For brokers serving IT services clients, who are often the earliest adopters and the most demanding on data control, being able to speak fluently about MCP tool governance is fast becoming part of the pitch, not a footnote.
A practical diligence checklist before you sign
Pull the threads together into something you can take into a vendor meeting tomorrow. Score each item; a platform that fails the first four is not ready for write-actions on your book regardless of how good the demo felt.
- Least-privilege tool map exists and is per-role. You have seen, in writing, exactly which tools each agent can call. Write-actions are justified individually.

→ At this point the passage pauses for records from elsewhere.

-- pv_equiv track=rewrite | github.com/tingrui-huang/causal-refinement-lab | Neuro-Symbolic-Reasoning/scripts/convert_all_datasets.py | extract_variables_from_metadata
-- ===== SOURCE A (Python) =====
-- def extract_variables_from_metadata(df_columns, metadata):
--     """
--     从 metadata 反向提取变量顺序（修复多下划线问题）
--
--     Args:
--         df_columns: CSV 列名列表
--         metadata: metadata.json 内容
--
--     Returns:
--         变量名列表（按 CSV 中首次出现的顺序）
--     """
--     state_mappings = metadata['state_mappings']
--
--     # 建立 state_name -> variable_name 的映射
--     state_to_var = {}
--     for var_name, states in state_mappings.items():
--         for state_code, state_name in states.items():
--             state_to_var[state_name] = var_name
--
--     # 按 CSV 列顺序提取变量（保持首次出现顺序）
--     variables_ordered = []
--     seen_vars = set()
--
--     for col in df_columns:
--         if col in state_to_var:
--             var_name = state_to_var[col]
--             if var_name not in seen_vars:
--                 variables_ordered.append(var_name)
--                 seen_vars.add(var_name)
--
--     return variables_ordered
-- ===== SOURCE B (Python) =====
-- def extract_variables_from_metadata(df_columns, metadata):
--     """Per-column direct scan: for each CSV column, find the variable whose
--     states contain that column name, deduplicating by first appearance."""
--     state_mappings = metadata['state_mappings']
--
--     variables_ordered = []
--     seen_vars = set()
--
--     for col in df_columns:
--         for var_name, states in state_mappings.items():
--             if col in states.values():
--                 if var_name not in seen_vars:
--                     variables_ordered.append(var_name)
--                     seen_vars.add(var_name)
--                 break
--
--     return variables_ordered
-- ===== Notes on version B (the rewrite author's own statement) =====
-- stated objective: alternative
-- what changed: B drops A's precomputed state_name->variable dict: for each CSV column it scans state_mappings directly and takes the first variable whose states contain that column, deduplicating by first appearance; Pre_ excludes metadata without a 'state_mappings' key (A raises KeyError) and inputs where some CSV column is a state name under more than one variable, a corner where A's last-wins dict-overwrite order and B's first-match order are equally accidental.
import Mathlib
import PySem

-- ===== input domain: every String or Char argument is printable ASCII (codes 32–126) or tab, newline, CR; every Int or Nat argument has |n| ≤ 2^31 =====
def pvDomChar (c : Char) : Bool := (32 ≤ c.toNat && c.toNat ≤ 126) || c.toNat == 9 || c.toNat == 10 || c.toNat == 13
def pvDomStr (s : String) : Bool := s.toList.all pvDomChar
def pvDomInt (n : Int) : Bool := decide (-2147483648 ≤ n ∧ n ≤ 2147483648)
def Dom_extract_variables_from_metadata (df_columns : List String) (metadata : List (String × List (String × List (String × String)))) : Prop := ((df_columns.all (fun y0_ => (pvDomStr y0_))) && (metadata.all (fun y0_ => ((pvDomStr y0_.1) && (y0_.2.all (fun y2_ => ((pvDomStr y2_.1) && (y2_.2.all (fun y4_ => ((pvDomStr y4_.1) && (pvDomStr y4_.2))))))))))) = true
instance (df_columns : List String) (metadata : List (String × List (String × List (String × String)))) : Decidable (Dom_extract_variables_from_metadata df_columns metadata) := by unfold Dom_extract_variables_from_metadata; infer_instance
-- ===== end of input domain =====

-- B drops A's precomputed state_name->variable dict and, per CSV column, scans
-- state_mappings directly for the variable whose states contain the column
-- (alternative decomposition, same return value on Pre_).

-- ===== PORT A =====
def extract_variables_from_metadata (df_columns : List String) (metadata : List (String × List (String × List (String × String)))) : List String :=
  match (PySem.Dict.ofList metadata).get? "state_mappings" with
  | none => []  -- unreachable under Pre_ (Python raises KeyError here)
  | some sm =>
    -- state_to_var[state_name] = var_name, dict-overwrite semantics
    let state_to_var : PySem.Dict String String :=
      (PySem.Dict.ofList sm).items.foldl
        (fun d p => (PySem.Dict.ofList p.2).items.foldl (fun d q => d.insert q.2 p.1) d)
        PySem.Dict.empty
    (df_columns.foldl
      (fun (acc : List String × PySem.Set String) col =>
        if state_to_var.contains col then
          let var_name := state_to_var.getD col ""
          if acc.2.contains var_name then acc
          else (acc.1 ++ [var_name], PySem.Set.add acc.2 var_name)
        else acc)
      ([], PySem.Set.empty)).1

-- ===== PORT B =====
-- first variable (in state_mappings order) whose states dict contains col as a value
def pvFindVarFor (col : String) (items : List (String × List (String × String))) : Option String :=
  items.findSome? (fun p => if (PySem.Dict.ofList p.2).values.contains col then some p.1 else none)

def extract_variables_from_metadata_alt (df_columns : List String) (metadata : List (String × List (String × List (String × String)))) : List String :=
  match (PySem.Dict.ofList metadata).get? "state_mappings" with
  | none => []  -- unreachable under Pre_ (Python raises KeyError here)
  | some sm =>
    let items := (PySem.Dict.ofList sm).items
    (df_columns.foldl
      (fun (acc : List String × PySem.Set String) col =>
        match pvFindVarFor col items with
        | none => acc
        | some v =>
          if acc.2.contains v then acc
          else (acc.1 ++ [v], PySem.Set.add acc.2 v))
      ([], PySem.Set.empty)).1

-- ===== PRECONDITION & SPEC =====
-- the per-variable lists of state names, as A's Python dict iteration sees them
def pvStateLists (metadata : List (String × List (String × List (String × String)))) : List (List String) :=
  match (PySem.Dict.ofList metadata).get? "state_mappings" with
  | none => []
  | some sm => (PySem.Dict.ofList sm).items.map (fun p => (PySem.Dict.ofList p.2).values)

-- Pre_ excludes metadata without a 'state_mappings' key, on which A raises KeyError, and
-- inputs where some CSV column is a state name under more than one variable, a corner on
-- which A's last-wins dict-overwrite order and B's first-match order are equally accidental.
def Pre_extract_variables_from_metadata (df_columns : List String) (metadata : List (String × List (String × List (String × String)))) : Prop :=
  "state_mappings" ∈ metadata.map (·.1) ∧
  ∀ col ∈ df_columns, (pvStateLists metadata).countP (fun l => l.contains col) ≤ 1
instance (df_columns : List String) (metadata : List (String × List (String × List (String × String)))) : Decidable (Pre_extract_variables_from_metadata df_columns metadata) := by unfold Pre_extract_variables_from_metadata; infer_instance

def pvWitness_extract_variables_from_metadata : List String × (List (String × List (String × List (String × String)))) :=
  (["yes", "hot", "no"], [("state_mappings", [("Rain", [("0", "no"), ("1", "yes")]), ("Sun", [("0", "hot"), ("1", "cold")])])])

def Spec_extract_variables_from_metadata (df_columns : List String) (metadata : List (String × List (String × List (String × String)))) (out : List String) : Prop := out = extract_variables_from_metadata_alt df_columns metadata
instance (df_columns : List String) (metadata : List (String × List (String × List (String × String)))) (out : List String) : Decidable (Spec_extract_variables_from_metadata df_columns metadata out) := by unfold Spec_extract_variables_from_metadata; infer_instance

-- ===== CLAIM (what is proved, stated in full; the proofs are below) =====
def Claim_equal_extract_variables_from_metadata : Prop := ∀ (df_columns : List String) (metadata : List (String × List (String × List (String × String)))), Dom_extract_variables_from_metadata df_columns metadata → Pre_extract_variables_from_metadata df_columns metadata → Spec_extract_variables_from_metadata df_columns metadata (extract_variables_from_metadata df_columns metadata)

-- ===== LEMMAS AND PROOFS =====

-- inner loop of A: inserting every state_name of one variable
theorem pv_inner_get? (qs : List (String × String)) (d : PySem.Dict String String) (v col : String) :
    ((qs.foldl (fun d q => d.insert q.2 v) d).get? col)
      = if (qs.map (·.2)).contains col then some v else d.get? col := by
  induction qs generalizing d with
  | nil => simp
  | cons q t ih =>
    simp only [List.foldl_cons, ih, List.map_cons, List.contains_cons]
    by_cases he : col = q.2
    · simp [he, PySem.Dict.get?_insert_self]
    · rw [PySem.Dict.get?_insert_of_ne _ _ he]
      have hb : (col == q.2) = false := beq_false_of_ne he
      rw [hb]
      rfl

-- outer loop of A: its lookup is a last-match scan over the items
theorem pv_outer_get? (items : List (String × List (String × String))) (d : PySem.Dict String String) (col : String) :
    ((items.foldl (fun d p => (PySem.Dict.ofList p.2).items.foldl (fun d q => d.insert q.2 p.1) d) d).get? col)
      = items.foldl (fun m p => if (PySem.Dict.ofList p.2).values.contains col then some p.1 else m) (d.get? col) := by
  induction items generalizing d with
  | nil => rfl
  | cons p t ih =>
    simp only [List.foldl_cons, ih, pv_inner_get?]
    rfl

theorem pv_foldl_no_match (col : String) (t : List (String × List (String × String))) (m : Option String)
    (h : ∀ p ∈ t, ((PySem.Dict.ofList p.2).values.contains col) = false) :
    t.foldl (fun m p => if (PySem.Dict.ofList p.2).values.contains col then some p.1 else m) m = m := by
  induction t generalizing m with
  | nil => rfl
  | cons p t ih =>
    have hp := h p (List.mem_cons_self ..)
    simp only [List.foldl_cons]
    rw [hp, if_neg (by simp)]
    exact ih m (fun q hq => h q (List.mem_cons_of_mem _ hq))

-- when at most one variable's states contain col, last match = first match
theorem pv_last_eq_first (col : String) (items : List (String × List (String × String)))
    (h : items.countP (fun p => (PySem.Dict.ofList p.2).values.contains col) ≤ 1) :
    items.foldl (fun m p => if (PySem.Dict.ofList p.2).values.contains col then some p.1 else m) none
      = pvFindVarFor col items := by
  induction items with
  | nil => rfl
  | cons p t ih =>
    rw [List.countP_cons] at h
    by_cases hp : ((PySem.Dict.ofList p.2).values.contains col) = true
    · rw [hp, if_pos rfl] at h
      have hz : t.countP (fun p => (PySem.Dict.ofList p.2).values.contains col) = 0 := by omega
      have hno : ∀ q ∈ t, ((PySem.Dict.ofList q.2).values.contains col) = false := by
        intro q hq
        have := List.countP_eq_zero.mp hz q hq
        simpa using this
      simp only [List.foldl_cons]
      rw [hp, if_pos rfl, pv_foldl_no_match col t (some p.1) hno]
      unfold pvFindVarFor
      simp only [List.findSome?_cons]
      rw [hp, if_pos rfl]
    · have hp' : ((PySem.Dict.ofList p.2).values.contains col) = false := by simpa using hp
      simp only [List.foldl_cons]
      rw [hp', if_neg (by simp)]
      rw [ih (by omega)]
      unfold pvFindVarFor
      simp only [List.findSome?_cons]
      rw [hp', if_neg (by simp)]

theorem pv_state_to_var_get? (items : List (String × List (String × String))) (col : String)
    (h : items.countP (fun p => (PySem.Dict.ofList p.2).values.contains col) ≤ 1) :
    ((items.foldl (fun d p => (PySem.Dict.ofList p.2).items.foldl (fun d q => d.insert q.2 p.1) d) PySem.Dict.empty).get? col)
      = pvFindVarFor col items := by
  rw [pv_outer_get?, PySem.Dict.get?_empty, pv_last_eq_first col items h]

-- ===== VERDICT (by name: the statement is the Claim_ definition above) =====
theorem extract_variables_from_metadata_spec : Claim_equal_extract_variables_from_metadata := by
  intro df_columns metadata _ hpre
  obtain ⟨-, hpw⟩ := hpre
  unfold Spec_extract_variables_from_metadata extract_variables_from_metadata extract_variables_from_metadata_alt
  cases h : (PySem.Dict.ofList metadata).get? "state_mappings" with
  | none => rfl
  | some sm =>
    simp only
    congr 1
    apply PySem.List.foldl_congr_mem
    intro acc col hmem
    have hcnt : ((PySem.Dict.ofList sm).items.countP
        (fun p => (PySem.Dict.ofList p.2).values.contains col)) ≤ 1 := by
      have := hpw col hmem
      unfold pvStateLists at this; rw [h] at this
      simpa [List.countP_map, Function.comp] using this
    have hg := pv_state_to_var_get? (PySem.Dict.ofList sm).items col hcnt
    cases hf : pvFindVarFor col (PySem.Dict.ofList sm).items with
    | none =>
      have hc : (((PySem.Dict.ofList sm).items.foldl
          (fun d p => (PySem.Dict.ofList p.2).items.foldl (fun d q => d.insert q.2 p.1) d)
          PySem.Dict.empty).contains col) = false := by
        rw [PySem.Dict.contains_eq_isSome_get?, hg, hf]; rfl
      simp [hc]
    | some v =>
      have hc : (((PySem.Dict.ofList sm).items.foldl
          (fun d p => (PySem.Dict.ofList p.2).items.foldl (fun d q => d.insert q.2 p.1) d)
          PySem.Dict.empty).contains col) = true := by
        rw [PySem.Dict.contains_eq_isSome_get?, hg, hf]; rfl
      have hd : (((PySem.Dict.ofList sm).items.foldl
          (fun d p => (PySem.Dict.ofList p.2).items.foldl (fun d q => d.insert q.2 p.1) d)
          PySem.Dict.empty).getD col "") = v := by
        rw [PySem.Dict.getD_eq_get?_getD, hg, hf]; rfl
      simp [hc, hd]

- Human gates are enforced server-side on bind, endorse, cancel and pay. Demonstrated live, not described.
- Out-of-bounds calls are rejected and logged. You watched the agent try and fail to exceed its authority.
- Audit trail is immutable, complete and exportable in a form fit for an Ombudsman or IRDAI examiner, retained for the full limitation period.
- Permissions are configurable without redeployment, so authority can be tightened the day an appointment changes.
- Token scoping and instant revocation are demonstrated, with a clear answer on how a rogue agent is cut off.
- Tenant isolation of data is verified, with no cross-client visibility.
- Contractual liability allocation is negotiated, covering vendor fault in the tool layer, cooperation during disputes, and audit access on exit.
The meta-point for Indian brokers in 2026 is simple. MCP is genuinely useful. It lets agents compose real work across thousands of insurance APIs without months of integration, and that productivity is real. But the protocol moves the entire risk story into the tool-permissioning layer, and that layer is exactly where most marketing is silent. The brokers who win, and who stay out of the Ombudsman's queue, will be the ones who treat agent governance as a placement-grade diligence exercise, ask the questions above, and refuse write-access to any agent whose leash they cannot see, test and revoke.